Mr. Sugandh B. Deshmukh for the Applicants.
Mr. Siddharth C. Wakankar for the Respondents.
CORAM : SANDEEP K. SHINDE J.
RESERVED ON : 1st APRIL, 2021.
PRONOUNCED ON: 8th APRIL, 2021.
ORAL JUDGMENT
Applicants’, Regular Civil Appeal No.60 of 2018, directed against the eviction decree, dated 14th March, 2018 under the Maharashtra Rent Control Act, 1999, was dismissed on 25th September, 2019; against which this revision, is preferred.

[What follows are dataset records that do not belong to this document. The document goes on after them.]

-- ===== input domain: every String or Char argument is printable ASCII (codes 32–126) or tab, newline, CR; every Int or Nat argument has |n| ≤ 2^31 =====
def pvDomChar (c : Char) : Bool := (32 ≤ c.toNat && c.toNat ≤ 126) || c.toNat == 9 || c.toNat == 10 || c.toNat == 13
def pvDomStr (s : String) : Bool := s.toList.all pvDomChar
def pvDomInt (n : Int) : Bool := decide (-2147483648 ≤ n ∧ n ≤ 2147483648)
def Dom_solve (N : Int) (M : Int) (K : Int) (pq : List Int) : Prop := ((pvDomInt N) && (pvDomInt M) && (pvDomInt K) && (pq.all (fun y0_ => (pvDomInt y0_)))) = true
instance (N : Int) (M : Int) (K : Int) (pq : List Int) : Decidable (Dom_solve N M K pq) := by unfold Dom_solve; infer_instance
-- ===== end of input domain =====

-- B replaces A's running max-heap by a descent expansion + one descending sort + one
-- accumulation pass; equivalence is about the RETURN value (A drains pq in place, B clears it).

-- ===== PORT A =====
-- Hand port of CPython's heapq internals (_siftdown, _siftup, heappush, heappop),
-- step for step; exact for the nonnegative indices these routines use.
def siftdownLoop (a : List Int) (startpos : Nat) (pos : Nat) (newitem : Int) : List Int × Nat :=
  if _h : startpos < pos then
    let parentpos := (pos - 1) / 2
    let parent := a.getD parentpos 0
    if newitem < parent then siftdownLoop (a.set pos parent) startpos parentpos newitem
    else (a, pos)
  else (a, pos)
termination_by pos
decreasing_by have := Nat.div_le_self (pos - 1) 2; omega

def siftdown (a : List Int) (startpos : Nat) (pos : Nat) : List Int :=
  let newitem := a.getD pos 0
  let r := siftdownLoop a startpos pos newitem
  r.1.set r.2 newitem

def siftupLoop (a : List Int) (pos : Nat) (endpos : Nat) : List Int × Nat :=
  let childpos := 2 * pos + 1
  if _h : childpos < endpos then
    let rightpos := childpos + 1
    let c := if rightpos < endpos ∧ ¬ (a.getD childpos 0 < a.getD rightpos 0) then rightpos else childpos
    siftupLoop (a.set pos (a.getD c 0)) c endpos
  else (a, pos)
termination_by endpos - pos
decreasing_by simp only [childpos] at *; split <;> omega

def siftup (a : List Int) (pos : Nat) : List Int :=
  let endpos := a.length
  let newitem := a.getD pos 0
  let r := siftupLoop a pos endpos
  siftdown (r.1.set r.2 newitem) pos r.2

def heappush (a : List Int) (item : Int) : List Int :=
  siftdown (a ++ [item]) 0 a.length

def heappop (a : List Int) : Int × List Int :=
  let lastelt := a.getLastD 0
  let rest := a.dropLast
  if rest.isEmpty then (lastelt, [])
  else (rest.getD 0 0, siftup (rest.set 0 lastelt) 0)

-- A's while loop, with a fuel bound large enough on Pre_ (proved below).
def solveLoop (M : Int) (K : Int) : Nat → List Int → Int → List Int → Int → Int × List Int
  | 0, _, day, accS, _ => (day, accS)
  | fuel + 1, pq, day, accS, beforeS =>
    if pq.isEmpty then (day, accS)
    else
      let p := heappop pq
      let curI := -p.1
      let pq2 := if curI - M > K then heappush p.2 (-(curI - M)) else p.2
      let curS := PySem.Int.floordiv beforeS 2 + curI
      solveLoop M K fuel pq2 (day + 1) (accS ++ [curS]) curS

def solve (N : Int) (M : Int) (K : Int) (pq : List Int) : Int × List Int :=
  solveLoop M K (pq.foldl (fun acc x => acc + ((-x - K).toNat / M.toNat + 2)) 0) pq 0 [] 0

-- ===== PORT B =====
-- the inner while loop of Source B producing v, v-M, v-2M, … (0 < M guard only for totality;
-- under Pre_ the Python loop never runs when M ≤ 0)
def descent (M : Int) (K : Int) (v : Int) : List Int :=
  v :: (if _h : v - M > K ∧ 0 < M then descent M K (v - M) else [])
termination_by (v - K).toNat
decreasing_by omega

2 Facts, of the case are as under:. Let me refer the parties as per their status in the suit, i.e., plaintifs and defendants. Respondents/plaintifs instituted Regular Civil Suit No.157 of 2010 to recover possession of the suit shop premises on the ground that premises are reasonably and bonafde required for starting an eatery/hotel and arrears of rent. Suit premises are, two shops situated at CTS No.105, Jogalekar Wadi, Ambedkar Chowk, Daund; mentioned in paragraph 1A and 1B of the plaint. Suit shop 1A is admeasuring 382 sq.ft. at ground floor where the defendant no.1 is running grocery shop and shop no.1B admeasuring 332 sq.ft. on the frst floor, where the defendant nos.[2] and 3 are running photo shop. On 6th May, 2010, plaintifs terminated the tenancy and demanded possession of the suit shops, which defendants did not surrender. Plaintifs’ case is that they were running a hotel at Village: Kashti, Taluka: Shrigonda, which they had shut and shifted to Daund. That family members, who are eleven in numbers intent to start hotel in the suit shop premises, which is in the market and thus, it is most ideal location. Plaintifs pleaded their need, is genuine. Plaintifs pleaded, defendants had at their disposal, suitable property at Survey No.105/A-1/22/2/1 having commercial potential and pending suit, defendants sold part of the property to M/s. Chaitanya Developers, for the consideration of Rs.1,12,50,000/-. Thus, it is contended, that if the decree of possession is not passed in favour of the plaintifs, greater hardship would be caused to them. Defendants denied need and requirement of the plaintifs is genuine. They submitted that plaintifs have other properties at Baramati and additionally, have property at Daund being CTS Nos.1826 to 1830 where they are running business of, ‘lodging and boarding’. Contention is that, plaintifs can start their hotel/ eatery in the said property.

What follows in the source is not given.